▶ [Exercise prompt]
Somewhere below are a line with "-- ===== SOURCE A" and a later line with "import PySem". Output exactly those lines and all lines between them.

▶ [The input]
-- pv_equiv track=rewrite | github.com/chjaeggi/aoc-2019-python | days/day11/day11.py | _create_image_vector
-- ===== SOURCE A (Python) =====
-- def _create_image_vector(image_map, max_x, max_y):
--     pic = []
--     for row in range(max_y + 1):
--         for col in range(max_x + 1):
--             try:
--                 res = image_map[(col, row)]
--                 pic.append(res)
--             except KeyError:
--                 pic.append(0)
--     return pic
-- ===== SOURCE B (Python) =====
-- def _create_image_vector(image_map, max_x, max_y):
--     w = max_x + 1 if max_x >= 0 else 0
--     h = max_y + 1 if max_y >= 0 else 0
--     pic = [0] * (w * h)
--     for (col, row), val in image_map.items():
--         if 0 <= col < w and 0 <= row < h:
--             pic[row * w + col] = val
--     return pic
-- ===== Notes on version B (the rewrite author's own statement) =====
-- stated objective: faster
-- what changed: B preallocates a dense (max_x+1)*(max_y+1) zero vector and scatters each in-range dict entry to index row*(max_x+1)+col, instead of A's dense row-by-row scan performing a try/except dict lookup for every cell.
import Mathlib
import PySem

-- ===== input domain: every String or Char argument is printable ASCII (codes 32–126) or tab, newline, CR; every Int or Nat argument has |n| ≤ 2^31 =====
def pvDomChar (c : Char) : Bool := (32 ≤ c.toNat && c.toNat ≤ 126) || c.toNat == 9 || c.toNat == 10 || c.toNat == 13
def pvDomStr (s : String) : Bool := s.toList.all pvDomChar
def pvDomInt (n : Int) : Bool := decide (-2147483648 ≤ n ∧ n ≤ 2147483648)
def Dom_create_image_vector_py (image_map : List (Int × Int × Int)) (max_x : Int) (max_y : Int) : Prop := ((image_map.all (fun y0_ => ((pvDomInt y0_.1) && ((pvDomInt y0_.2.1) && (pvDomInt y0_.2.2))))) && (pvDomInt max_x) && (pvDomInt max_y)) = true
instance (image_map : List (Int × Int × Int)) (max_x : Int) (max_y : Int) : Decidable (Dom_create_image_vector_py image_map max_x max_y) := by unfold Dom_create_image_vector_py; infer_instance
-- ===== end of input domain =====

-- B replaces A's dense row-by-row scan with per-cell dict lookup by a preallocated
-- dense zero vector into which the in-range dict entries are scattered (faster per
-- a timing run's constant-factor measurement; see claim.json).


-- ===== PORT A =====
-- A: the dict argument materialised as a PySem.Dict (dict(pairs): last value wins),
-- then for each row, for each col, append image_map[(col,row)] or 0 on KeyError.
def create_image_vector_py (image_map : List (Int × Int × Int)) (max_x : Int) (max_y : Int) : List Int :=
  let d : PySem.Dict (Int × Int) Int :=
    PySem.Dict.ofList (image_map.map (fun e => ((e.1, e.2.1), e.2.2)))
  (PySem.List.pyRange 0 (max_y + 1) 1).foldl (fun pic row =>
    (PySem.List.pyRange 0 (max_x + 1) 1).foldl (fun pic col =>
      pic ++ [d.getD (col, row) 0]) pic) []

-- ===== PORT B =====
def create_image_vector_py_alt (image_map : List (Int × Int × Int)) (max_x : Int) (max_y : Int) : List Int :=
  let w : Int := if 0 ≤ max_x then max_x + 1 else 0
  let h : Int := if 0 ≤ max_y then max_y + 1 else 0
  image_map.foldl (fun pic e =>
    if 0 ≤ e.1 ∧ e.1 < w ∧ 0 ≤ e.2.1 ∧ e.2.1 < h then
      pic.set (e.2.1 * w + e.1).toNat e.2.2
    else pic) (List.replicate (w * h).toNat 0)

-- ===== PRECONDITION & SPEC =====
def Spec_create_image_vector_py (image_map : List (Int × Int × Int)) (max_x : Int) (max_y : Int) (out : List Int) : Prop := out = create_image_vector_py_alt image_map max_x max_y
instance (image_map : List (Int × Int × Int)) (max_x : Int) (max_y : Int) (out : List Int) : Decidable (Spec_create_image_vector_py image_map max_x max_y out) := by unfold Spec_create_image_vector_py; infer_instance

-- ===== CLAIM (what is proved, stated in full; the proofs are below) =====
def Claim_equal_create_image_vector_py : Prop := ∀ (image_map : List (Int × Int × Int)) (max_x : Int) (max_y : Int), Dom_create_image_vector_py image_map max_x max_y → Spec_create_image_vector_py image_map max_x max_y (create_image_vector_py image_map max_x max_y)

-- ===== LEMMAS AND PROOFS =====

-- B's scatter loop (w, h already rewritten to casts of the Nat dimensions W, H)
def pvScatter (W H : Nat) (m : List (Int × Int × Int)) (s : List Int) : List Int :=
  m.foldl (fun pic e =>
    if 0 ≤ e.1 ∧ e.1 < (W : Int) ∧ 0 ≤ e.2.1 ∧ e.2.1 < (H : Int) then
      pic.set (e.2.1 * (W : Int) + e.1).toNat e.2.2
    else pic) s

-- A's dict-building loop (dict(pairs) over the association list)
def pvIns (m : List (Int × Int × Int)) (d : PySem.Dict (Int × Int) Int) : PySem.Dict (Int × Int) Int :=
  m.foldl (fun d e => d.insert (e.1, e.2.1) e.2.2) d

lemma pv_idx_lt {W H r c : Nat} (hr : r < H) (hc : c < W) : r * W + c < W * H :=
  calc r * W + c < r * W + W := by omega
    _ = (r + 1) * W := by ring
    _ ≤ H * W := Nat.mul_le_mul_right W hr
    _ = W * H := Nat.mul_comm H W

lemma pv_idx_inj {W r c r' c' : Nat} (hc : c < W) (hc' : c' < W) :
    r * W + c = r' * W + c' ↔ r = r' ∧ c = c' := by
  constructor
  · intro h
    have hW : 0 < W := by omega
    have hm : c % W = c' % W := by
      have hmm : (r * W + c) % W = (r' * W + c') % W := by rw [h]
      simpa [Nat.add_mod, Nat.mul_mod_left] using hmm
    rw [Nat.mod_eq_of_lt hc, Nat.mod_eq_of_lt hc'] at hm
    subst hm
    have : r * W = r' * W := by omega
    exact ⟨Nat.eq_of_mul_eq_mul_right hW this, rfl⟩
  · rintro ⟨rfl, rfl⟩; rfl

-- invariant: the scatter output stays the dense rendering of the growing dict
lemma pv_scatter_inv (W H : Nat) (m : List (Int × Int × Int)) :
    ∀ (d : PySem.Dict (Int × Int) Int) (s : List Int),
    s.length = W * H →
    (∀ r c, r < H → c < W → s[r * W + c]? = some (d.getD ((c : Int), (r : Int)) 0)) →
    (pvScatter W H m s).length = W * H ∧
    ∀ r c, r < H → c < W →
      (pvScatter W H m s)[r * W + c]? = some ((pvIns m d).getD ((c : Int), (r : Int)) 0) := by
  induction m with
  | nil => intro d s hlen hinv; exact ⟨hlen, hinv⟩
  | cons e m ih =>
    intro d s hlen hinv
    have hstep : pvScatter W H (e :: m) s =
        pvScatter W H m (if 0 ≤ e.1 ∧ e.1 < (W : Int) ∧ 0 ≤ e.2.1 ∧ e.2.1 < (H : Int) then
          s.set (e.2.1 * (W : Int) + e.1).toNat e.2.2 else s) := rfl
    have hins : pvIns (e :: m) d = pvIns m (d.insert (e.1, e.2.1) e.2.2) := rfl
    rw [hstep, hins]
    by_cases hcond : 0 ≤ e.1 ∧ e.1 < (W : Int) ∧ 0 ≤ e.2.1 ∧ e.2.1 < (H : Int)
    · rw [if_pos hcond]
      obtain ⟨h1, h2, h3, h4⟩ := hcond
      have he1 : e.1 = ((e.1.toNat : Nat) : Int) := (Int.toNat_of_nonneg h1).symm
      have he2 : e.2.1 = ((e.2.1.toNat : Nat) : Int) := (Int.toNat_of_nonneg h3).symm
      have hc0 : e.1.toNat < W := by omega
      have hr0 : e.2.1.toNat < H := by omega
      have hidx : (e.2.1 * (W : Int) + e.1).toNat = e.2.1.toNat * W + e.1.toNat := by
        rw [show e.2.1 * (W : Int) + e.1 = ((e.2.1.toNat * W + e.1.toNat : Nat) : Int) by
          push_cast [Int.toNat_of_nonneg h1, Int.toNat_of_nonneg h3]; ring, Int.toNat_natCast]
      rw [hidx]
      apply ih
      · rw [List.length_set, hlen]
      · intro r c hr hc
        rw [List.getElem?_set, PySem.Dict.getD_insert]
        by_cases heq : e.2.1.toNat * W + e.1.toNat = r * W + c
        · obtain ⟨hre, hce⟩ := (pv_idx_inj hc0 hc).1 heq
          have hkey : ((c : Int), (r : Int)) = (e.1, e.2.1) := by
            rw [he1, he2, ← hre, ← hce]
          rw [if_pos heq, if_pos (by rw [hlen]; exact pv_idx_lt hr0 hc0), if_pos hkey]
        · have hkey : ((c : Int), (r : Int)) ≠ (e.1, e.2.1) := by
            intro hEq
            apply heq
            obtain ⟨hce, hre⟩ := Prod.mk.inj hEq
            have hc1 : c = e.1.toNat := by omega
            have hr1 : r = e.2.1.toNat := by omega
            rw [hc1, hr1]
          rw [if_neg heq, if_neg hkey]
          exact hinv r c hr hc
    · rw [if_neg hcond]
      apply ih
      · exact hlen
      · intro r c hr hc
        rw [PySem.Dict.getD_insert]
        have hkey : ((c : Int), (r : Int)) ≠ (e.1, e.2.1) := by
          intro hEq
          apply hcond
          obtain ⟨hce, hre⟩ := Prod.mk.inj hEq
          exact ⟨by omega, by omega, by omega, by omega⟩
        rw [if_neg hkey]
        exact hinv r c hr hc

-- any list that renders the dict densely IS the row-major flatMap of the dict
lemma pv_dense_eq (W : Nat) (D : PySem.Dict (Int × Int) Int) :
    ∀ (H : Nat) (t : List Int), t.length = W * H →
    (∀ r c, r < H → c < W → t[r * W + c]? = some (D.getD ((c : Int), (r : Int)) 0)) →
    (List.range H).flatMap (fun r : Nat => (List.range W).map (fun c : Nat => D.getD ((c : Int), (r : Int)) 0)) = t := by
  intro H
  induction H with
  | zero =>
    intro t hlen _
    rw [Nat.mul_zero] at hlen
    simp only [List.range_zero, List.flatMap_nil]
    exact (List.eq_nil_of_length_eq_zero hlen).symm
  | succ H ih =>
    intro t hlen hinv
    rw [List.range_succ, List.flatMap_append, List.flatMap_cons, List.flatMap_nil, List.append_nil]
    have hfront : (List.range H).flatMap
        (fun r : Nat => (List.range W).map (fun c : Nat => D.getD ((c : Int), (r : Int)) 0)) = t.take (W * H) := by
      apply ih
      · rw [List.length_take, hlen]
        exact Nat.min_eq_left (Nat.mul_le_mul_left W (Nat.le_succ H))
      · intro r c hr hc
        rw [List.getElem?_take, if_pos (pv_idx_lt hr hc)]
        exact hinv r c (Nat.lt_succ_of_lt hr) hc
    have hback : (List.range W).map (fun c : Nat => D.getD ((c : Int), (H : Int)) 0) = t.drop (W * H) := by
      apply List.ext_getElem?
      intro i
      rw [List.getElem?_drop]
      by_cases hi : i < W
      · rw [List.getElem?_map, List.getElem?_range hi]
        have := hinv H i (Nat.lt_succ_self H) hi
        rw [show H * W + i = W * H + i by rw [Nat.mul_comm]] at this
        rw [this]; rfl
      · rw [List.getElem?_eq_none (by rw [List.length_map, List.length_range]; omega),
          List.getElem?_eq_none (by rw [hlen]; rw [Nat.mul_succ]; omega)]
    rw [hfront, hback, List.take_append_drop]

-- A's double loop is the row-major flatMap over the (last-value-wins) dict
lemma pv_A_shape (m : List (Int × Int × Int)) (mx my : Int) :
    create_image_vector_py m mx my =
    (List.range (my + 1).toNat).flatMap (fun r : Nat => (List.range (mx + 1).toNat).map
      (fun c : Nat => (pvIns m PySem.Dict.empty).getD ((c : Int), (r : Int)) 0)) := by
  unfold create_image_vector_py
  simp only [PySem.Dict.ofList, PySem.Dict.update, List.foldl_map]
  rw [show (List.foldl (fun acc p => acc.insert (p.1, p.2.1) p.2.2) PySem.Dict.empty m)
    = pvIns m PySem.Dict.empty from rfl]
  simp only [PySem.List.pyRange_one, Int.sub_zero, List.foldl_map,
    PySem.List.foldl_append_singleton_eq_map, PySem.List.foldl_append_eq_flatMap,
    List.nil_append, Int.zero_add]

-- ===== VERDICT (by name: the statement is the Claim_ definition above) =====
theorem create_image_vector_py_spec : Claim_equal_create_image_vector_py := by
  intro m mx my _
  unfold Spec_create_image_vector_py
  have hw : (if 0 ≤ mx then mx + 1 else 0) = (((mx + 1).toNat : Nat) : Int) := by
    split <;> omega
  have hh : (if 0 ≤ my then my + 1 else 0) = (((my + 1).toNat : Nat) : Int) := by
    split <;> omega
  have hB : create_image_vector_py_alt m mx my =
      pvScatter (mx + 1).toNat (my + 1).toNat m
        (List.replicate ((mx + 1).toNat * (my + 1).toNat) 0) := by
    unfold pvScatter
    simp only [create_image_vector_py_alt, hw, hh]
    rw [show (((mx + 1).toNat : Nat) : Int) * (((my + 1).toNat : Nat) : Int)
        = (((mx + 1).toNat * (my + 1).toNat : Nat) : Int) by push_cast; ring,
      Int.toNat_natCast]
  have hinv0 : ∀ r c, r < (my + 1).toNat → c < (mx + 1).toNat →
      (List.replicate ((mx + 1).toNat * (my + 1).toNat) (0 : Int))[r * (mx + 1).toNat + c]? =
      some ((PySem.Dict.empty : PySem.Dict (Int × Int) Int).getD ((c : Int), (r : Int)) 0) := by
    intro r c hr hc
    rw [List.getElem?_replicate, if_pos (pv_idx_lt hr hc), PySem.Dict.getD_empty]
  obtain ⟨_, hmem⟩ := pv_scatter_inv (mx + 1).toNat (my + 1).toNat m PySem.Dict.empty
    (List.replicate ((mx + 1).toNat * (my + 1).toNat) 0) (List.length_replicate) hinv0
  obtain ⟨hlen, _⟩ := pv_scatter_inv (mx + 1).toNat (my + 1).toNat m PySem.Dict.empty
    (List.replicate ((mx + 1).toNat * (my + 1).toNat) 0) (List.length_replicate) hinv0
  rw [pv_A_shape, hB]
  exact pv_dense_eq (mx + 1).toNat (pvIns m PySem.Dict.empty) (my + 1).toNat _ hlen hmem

▶ [Output for this task]
-- ===== SOURCE A (Python) =====
-- def _create_image_vector(image_map, max_x, max_y):
--     pic = []
--     for row in range(max_y + 1):
--         for col in range(max_x + 1):
--             try:
--                 res = image_map[(col, row)]
--                 pic.append(res)
--             except KeyError:
--                 pic.append(0)
--     return pic
-- ===== SOURCE B (Python) =====
-- def _create_image_vector(image_map, max_x, max_y):
--     w = max_x + 1 if max_x >= 0 else 0
--     h = max_y + 1 if max_y >= 0 else 0
--     pic = [0] * (w * h)
--     for (col, row), val in image_map.items():
--         if 0 <= col < w and 0 <= row < h:
--             pic[row * w + col] = val
--     return pic
-- ===== Notes on version B (the rewrite author's own statement) =====
-- stated objective: faster
-- what changed: B preallocates a dense (max_x+1)*(max_y+1) zero vector and scatters each in-range dict entry to index row*(max_x+1)+col, instead of A's dense row-by-row scan performing a try/except dict lookup for every cell.
import Mathlib
import PySem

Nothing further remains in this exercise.